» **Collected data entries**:
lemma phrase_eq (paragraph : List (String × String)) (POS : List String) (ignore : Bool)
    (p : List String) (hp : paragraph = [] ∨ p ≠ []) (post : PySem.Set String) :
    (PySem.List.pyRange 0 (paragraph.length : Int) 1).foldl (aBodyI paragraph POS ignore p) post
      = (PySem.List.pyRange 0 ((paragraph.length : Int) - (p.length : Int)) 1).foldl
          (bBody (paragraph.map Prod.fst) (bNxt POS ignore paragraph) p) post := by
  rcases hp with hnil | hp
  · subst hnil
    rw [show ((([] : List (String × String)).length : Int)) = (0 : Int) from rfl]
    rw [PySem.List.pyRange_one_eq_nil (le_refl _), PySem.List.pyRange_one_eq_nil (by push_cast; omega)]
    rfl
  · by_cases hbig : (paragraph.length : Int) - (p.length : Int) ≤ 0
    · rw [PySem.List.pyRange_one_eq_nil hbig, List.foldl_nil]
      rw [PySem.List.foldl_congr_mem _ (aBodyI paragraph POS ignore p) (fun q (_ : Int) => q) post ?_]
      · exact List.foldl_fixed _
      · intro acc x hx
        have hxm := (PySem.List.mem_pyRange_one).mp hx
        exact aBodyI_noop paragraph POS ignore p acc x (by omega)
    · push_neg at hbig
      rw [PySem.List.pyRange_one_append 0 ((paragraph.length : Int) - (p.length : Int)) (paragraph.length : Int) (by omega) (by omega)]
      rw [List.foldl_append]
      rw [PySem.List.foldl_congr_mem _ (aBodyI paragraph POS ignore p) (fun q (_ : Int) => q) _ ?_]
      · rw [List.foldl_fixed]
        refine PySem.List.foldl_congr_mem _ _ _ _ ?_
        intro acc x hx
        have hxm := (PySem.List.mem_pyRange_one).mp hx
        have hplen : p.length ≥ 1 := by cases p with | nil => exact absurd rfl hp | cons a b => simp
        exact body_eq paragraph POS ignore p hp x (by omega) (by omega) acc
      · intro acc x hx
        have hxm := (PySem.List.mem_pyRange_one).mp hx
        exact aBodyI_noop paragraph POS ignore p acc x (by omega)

---

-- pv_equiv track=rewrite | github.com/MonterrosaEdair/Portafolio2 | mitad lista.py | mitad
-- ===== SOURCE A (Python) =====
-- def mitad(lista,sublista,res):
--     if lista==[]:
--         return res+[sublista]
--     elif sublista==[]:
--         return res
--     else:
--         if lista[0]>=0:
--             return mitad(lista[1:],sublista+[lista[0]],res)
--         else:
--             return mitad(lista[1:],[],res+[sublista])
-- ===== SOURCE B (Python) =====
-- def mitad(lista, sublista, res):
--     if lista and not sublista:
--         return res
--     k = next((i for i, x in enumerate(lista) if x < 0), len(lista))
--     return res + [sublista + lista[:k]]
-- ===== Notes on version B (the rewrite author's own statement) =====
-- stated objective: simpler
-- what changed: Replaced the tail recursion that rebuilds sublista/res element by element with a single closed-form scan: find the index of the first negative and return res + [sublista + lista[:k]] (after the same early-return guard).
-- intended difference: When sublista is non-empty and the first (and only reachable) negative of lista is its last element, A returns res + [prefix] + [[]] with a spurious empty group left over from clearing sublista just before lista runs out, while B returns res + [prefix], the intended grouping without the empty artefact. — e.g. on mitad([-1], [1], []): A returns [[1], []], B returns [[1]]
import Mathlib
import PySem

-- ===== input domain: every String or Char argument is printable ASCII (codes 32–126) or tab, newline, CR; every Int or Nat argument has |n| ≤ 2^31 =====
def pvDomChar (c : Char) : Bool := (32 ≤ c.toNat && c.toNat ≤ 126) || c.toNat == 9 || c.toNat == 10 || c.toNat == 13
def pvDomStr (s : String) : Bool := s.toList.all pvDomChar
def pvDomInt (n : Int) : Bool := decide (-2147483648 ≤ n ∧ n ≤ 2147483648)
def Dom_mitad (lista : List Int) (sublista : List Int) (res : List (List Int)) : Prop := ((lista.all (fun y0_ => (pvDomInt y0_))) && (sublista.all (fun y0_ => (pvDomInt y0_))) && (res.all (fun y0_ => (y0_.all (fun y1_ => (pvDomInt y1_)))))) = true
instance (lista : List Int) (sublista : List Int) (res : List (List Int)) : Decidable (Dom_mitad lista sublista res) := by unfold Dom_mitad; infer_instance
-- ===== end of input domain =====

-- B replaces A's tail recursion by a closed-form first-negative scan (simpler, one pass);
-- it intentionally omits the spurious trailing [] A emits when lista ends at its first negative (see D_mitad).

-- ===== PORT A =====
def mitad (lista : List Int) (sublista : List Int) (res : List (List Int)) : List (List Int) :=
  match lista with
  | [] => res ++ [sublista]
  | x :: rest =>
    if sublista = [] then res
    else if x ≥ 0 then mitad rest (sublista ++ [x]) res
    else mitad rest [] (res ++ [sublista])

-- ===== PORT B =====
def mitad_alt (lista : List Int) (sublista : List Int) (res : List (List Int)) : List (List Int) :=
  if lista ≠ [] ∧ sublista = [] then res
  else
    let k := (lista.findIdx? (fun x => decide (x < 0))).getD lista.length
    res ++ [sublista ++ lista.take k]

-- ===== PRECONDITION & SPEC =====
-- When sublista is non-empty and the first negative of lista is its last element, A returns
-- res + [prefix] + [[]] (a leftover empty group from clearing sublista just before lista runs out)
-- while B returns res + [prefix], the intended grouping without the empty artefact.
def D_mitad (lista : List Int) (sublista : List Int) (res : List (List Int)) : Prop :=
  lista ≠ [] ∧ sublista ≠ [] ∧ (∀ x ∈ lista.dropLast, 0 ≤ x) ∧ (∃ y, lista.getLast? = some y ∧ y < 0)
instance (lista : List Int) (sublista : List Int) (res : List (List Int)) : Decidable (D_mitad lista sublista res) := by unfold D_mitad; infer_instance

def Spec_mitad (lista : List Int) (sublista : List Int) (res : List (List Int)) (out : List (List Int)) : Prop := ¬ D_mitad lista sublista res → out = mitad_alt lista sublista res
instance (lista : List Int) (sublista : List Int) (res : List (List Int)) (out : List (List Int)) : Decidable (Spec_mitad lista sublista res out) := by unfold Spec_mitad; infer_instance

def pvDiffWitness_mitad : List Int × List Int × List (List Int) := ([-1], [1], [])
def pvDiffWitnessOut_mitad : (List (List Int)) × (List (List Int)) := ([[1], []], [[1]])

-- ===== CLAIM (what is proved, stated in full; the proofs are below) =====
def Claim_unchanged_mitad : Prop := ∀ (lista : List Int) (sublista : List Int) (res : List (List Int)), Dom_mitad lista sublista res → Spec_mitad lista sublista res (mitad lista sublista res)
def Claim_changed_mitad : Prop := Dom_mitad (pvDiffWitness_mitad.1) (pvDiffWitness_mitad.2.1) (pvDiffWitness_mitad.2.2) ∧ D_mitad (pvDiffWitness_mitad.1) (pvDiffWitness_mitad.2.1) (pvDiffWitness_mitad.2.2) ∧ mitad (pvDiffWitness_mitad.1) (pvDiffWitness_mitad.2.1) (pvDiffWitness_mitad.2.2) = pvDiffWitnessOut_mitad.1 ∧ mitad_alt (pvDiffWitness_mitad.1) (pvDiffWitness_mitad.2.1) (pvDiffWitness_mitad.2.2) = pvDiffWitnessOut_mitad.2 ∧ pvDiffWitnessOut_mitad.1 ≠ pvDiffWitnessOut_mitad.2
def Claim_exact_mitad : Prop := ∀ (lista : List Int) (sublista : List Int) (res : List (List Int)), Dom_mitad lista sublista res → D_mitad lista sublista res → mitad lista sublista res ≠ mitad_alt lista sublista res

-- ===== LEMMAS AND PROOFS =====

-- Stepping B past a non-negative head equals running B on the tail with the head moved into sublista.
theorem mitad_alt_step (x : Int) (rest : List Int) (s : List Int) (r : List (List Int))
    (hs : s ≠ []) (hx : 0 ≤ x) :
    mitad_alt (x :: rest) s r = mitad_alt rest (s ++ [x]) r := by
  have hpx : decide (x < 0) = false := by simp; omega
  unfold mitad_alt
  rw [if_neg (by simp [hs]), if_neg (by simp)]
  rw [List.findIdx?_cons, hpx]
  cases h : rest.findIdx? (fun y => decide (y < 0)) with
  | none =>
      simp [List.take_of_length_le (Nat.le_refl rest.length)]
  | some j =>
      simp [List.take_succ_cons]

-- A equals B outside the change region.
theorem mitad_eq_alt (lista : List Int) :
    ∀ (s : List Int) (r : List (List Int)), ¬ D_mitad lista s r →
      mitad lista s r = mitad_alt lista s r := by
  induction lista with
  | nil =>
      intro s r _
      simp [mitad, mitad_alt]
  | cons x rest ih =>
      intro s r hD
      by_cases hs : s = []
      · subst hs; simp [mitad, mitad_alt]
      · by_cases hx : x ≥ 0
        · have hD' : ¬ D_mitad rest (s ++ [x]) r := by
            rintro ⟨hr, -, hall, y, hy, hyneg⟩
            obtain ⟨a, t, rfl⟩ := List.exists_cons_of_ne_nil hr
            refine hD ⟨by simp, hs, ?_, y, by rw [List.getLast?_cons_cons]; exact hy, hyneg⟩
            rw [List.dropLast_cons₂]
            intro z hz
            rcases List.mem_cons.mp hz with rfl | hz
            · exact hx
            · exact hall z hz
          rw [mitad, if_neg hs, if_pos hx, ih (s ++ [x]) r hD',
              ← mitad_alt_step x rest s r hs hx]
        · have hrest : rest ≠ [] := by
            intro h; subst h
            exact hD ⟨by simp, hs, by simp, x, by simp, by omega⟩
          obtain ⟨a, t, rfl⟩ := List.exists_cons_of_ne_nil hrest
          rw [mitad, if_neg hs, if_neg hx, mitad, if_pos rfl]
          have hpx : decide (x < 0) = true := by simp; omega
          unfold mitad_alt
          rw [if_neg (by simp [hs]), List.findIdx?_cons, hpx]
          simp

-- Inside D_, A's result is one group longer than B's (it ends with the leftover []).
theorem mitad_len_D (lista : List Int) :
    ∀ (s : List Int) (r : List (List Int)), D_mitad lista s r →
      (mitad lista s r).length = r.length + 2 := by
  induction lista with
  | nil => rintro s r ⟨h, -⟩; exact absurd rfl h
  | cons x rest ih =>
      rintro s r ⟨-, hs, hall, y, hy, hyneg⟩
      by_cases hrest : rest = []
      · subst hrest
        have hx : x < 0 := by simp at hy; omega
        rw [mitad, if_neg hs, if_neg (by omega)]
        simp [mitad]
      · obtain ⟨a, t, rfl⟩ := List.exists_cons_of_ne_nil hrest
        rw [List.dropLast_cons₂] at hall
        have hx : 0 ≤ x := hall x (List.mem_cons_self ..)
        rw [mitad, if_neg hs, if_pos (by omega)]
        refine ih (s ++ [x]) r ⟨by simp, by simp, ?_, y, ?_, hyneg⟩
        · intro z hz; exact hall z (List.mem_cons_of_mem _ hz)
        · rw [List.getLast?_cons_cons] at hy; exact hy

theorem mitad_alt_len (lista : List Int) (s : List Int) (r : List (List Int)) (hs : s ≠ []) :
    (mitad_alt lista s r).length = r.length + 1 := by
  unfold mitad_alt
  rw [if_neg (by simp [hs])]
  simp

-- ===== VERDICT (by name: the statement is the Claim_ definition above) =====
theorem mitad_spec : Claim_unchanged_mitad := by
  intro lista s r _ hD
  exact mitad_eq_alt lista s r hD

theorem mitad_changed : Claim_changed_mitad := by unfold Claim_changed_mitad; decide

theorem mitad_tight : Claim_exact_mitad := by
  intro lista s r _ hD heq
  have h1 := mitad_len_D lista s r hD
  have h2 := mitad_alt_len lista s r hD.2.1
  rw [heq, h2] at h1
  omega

» **Exercise aim**: Counting only lines with the word "without" in them, say how many there are in the entries above, with no other words.

» **Answer space**: 2